-- the number of covering drops B computes at an in-bounds cell is the multiplicity of that
-- cell in the list of all stamped in-bounds hits
lemma dval_eq_count (drops : List (Int × Int × Int))
    (hPre : Pre_calculate_ink_density drops) (i j : Int)
    (hi1 : 0 ≤ i) (hi2 : i < 10) (hj1 : 0 ≤ j) (hj2 : j < 10) :
    drops.foldl (fun d t =>
        if (i - t.2.1, j - t.1) ∈ PySem.List.pyGetD [inkSmall, inkMed, inkLarge] (t.2.2 - 1) []
        then d + 1 else d) (0 : Int)
      = (List.count (i, j) (inkHits drops) : Int) := by
  rw [PySem.List.foldl_ite_add_one, zero_add]
  congr 1
  induction drops with
  | nil => rfl
  | cons t rest ih =>
    have hPre' : Pre_calculate_ink_density rest :=
      fun u hu => hPre u (List.mem_cons_of_mem _ hu)
    obtain ⟨hs1, hs2⟩ := hPre t (List.mem_cons_self ..)
    have hnd := pat_nodup (t.2.2 - 1) (by omega) (by omega)
    rw [List.countP_cons, ih hPre']
    simp only [inkHits, List.flatMap_cons, List.count_append]
    have hone : List.count (i, j) (hitsOf t)
        = if (i - t.2.1, j - t.1)
            ∈ PySem.List.pyGetD [inkSmall, inkMed, inkLarge] (t.2.2 - 1) [] then 1 else 0 := by
      rw [hitsOf, List.count_filterMap]
      have hcp : ∀ q : Int × Int,
          ((if 0 ≤ t.1 + q.2 ∧ t.1 + q.2 < 10 ∧ 0 ≤ t.2.1 + q.1 ∧ t.2.1 + q.1 < 10
            then some (t.2.1 + q.1, t.1 + q.2) else none) == some (i, j))
          = (q == (i - t.2.1, j - t.1)) := by
        intro q
        obtain ⟨qa, qb⟩ := q
        rw [Bool.eq_iff_iff]
        by_cases hb : 0 ≤ t.1 + qb ∧ t.1 + qb < 10 ∧ 0 ≤ t.2.1 + qa ∧ t.2.1 + qa < 10
        · rw [if_pos hb]
          simp only [beq_iff_eq, Option.some.injEq, Prod.mk.injEq]
          constructor
          · rintro ⟨h1, h2⟩; exact ⟨by omega, by omega⟩
          · rintro ⟨h1, h2⟩; exact ⟨by omega, by omega⟩
        · rw [if_neg hb]
          simp only [beq_iff_eq, Prod.mk.injEq]
          constructor
          · intro h; simp at h
          · rintro ⟨h1, h2⟩
            subst h1; subst h2
            exact absurd ⟨by omega, by omega, by omega, by omega⟩ hb
      rw [List.countP_congr (fun q _ => by rw [hcp q])]
      by_cases hm : (i - t.2.1, j - t.1)
          ∈ PySem.List.pyGetD [inkSmall, inkMed, inkLarge] (t.2.2 - 1) []
      · rw [if_pos hm]
        exact List.count_eq_one_of_mem hnd hm
      · rw [if_neg hm]
        exact List.count_eq_zero_of_not_mem hm
    rw [hone]
    by_cases hm : (i - t.2.1, j - t.1)
        ∈ PySem.List.pyGetD [inkSmall, inkMed, inkLarge] (t.2.2 - 1) [] <;>
      simp [hm] <;> omega

-- B's cell loop, characterised: zeros accumulates the count of zero cells, mx the running max
lemma bfold_char (f : Int × Int → Int) (L : List (Int × Int)) (z m : Int) :
    L.foldl (fun s p =>
        (if f p = 0 then s.1 + 1 else s.1, if s.2 < f p then f p else s.2)) (z, m)
      = (z + (L.countP (fun p => f p = 0) : Int), (L.map f).foldl max m) := by
  induction L generalizing z m with
  | nil => simp
  | cons p t ih =>
    rw [List.foldl_cons, List.countP_cons, List.map_cons, List.foldl_cons, ih]
    have hmax : (if m < f p then f p else m) = max m (f p) := by
      rw [max_def]; split_ifs <;> omega
    rw [hmax]
    by_cases h : f p = 0 <;> simp [h] <;> omega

|---|

→ Exercise instructions: Return all of the entries above exactly as they stand.

→ Exercise result:
-- the number of covering drops B computes at an in-bounds cell is the multiplicity of that
-- cell in the list of all stamped in-bounds hits
lemma dval_eq_count (drops : List (Int × Int × Int))
    (hPre : Pre_calculate_ink_density drops) (i j : Int)
    (hi1 : 0 ≤ i) (hi2 : i < 10) (hj1 : 0 ≤ j) (hj2 : j < 10) :
    drops.foldl (fun d t =>
        if (i - t.2.1, j - t.1) ∈ PySem.List.pyGetD [inkSmall, inkMed, inkLarge] (t.2.2 - 1) []
        then d + 1 else d) (0 : Int)
      = (List.count (i, j) (inkHits drops) : Int) := by
  rw [PySem.List.foldl_ite_add_one, zero_add]
  congr 1
  induction drops with
  | nil => rfl
  | cons t rest ih =>
    have hPre' : Pre_calculate_ink_density rest :=
      fun u hu => hPre u (List.mem_cons_of_mem _ hu)
    obtain ⟨hs1, hs2⟩ := hPre t (List.mem_cons_self ..)
    have hnd := pat_nodup (t.2.2 - 1) (by omega) (by omega)
    rw [List.countP_cons, ih hPre']
    simp only [inkHits, List.flatMap_cons, List.count_append]
    have hone : List.count (i, j) (hitsOf t)
        = if (i - t.2.1, j - t.1)
            ∈ PySem.List.pyGetD [inkSmall, inkMed, inkLarge] (t.2.2 - 1) [] then 1 else 0 := by
      rw [hitsOf, List.count_filterMap]
      have hcp : ∀ q : Int × Int,
          ((if 0 ≤ t.1 + q.2 ∧ t.1 + q.2 < 10 ∧ 0 ≤ t.2.1 + q.1 ∧ t.2.1 + q.1 < 10
            then some (t.2.1 + q.1, t.1 + q.2) else none) == some (i, j))
          = (q == (i - t.2.1, j - t.1)) := by
        intro q
        obtain ⟨qa, qb⟩ := q
        rw [Bool.eq_iff_iff]
        by_cases hb : 0 ≤ t.1 + qb ∧ t.1 + qb < 10 ∧ 0 ≤ t.2.1 + qa ∧ t.2.1 + qa < 10
        · rw [if_pos hb]
          simp only [beq_iff_eq, Option.some.injEq, Prod.mk.injEq]
          constructor
          · rintro ⟨h1, h2⟩; exact ⟨by omega, by omega⟩
          · rintro ⟨h1, h2⟩; exact ⟨by omega, by omega⟩
        · rw [if_neg hb]
          simp only [beq_iff_eq, Prod.mk.injEq]
          constructor
          · intro h; simp at h
          · rintro ⟨h1, h2⟩
            subst h1; subst h2
            exact absurd ⟨by omega, by omega, by omega, by omega⟩ hb
      rw [List.countP_congr (fun q _ => by rw [hcp q])]
      by_cases hm : (i - t.2.1, j - t.1)
          ∈ PySem.List.pyGetD [inkSmall, inkMed, inkLarge] (t.2.2 - 1) []
      · rw [if_pos hm]
        exact List.count_eq_one_of_mem hnd hm
      · rw [if_neg hm]
        exact List.count_eq_zero_of_not_mem hm
    rw [hone]
    by_cases hm : (i - t.2.1, j - t.1)
        ∈ PySem.List.pyGetD [inkSmall, inkMed, inkLarge] (t.2.2 - 1) [] <;>
      simp [hm] <;> omega

-- B's cell loop, characterised: zeros accumulates the count of zero cells, mx the running max
lemma bfold_char (f : Int × Int → Int) (L : List (Int × Int)) (z m : Int) :
    L.foldl (fun s p =>
        (if f p = 0 then s.1 + 1 else s.1, if s.2 < f p then f p else s.2)) (z, m)
      = (z + (L.countP (fun p => f p = 0) : Int), (L.map f).foldl max m) := by
  induction L generalizing z m with
  | nil => simp
  | cons p t ih =>
    rw [List.foldl_cons, List.countP_cons, List.map_cons, List.foldl_cons, ih]
    have hmax : (if m < f p then f p else m) = max m (f p) := by
      rw [max_def]; split_ifs <;> omega
    rw [hmax]
    by_cases h : f p = 0 <;> simp [h] <;> omega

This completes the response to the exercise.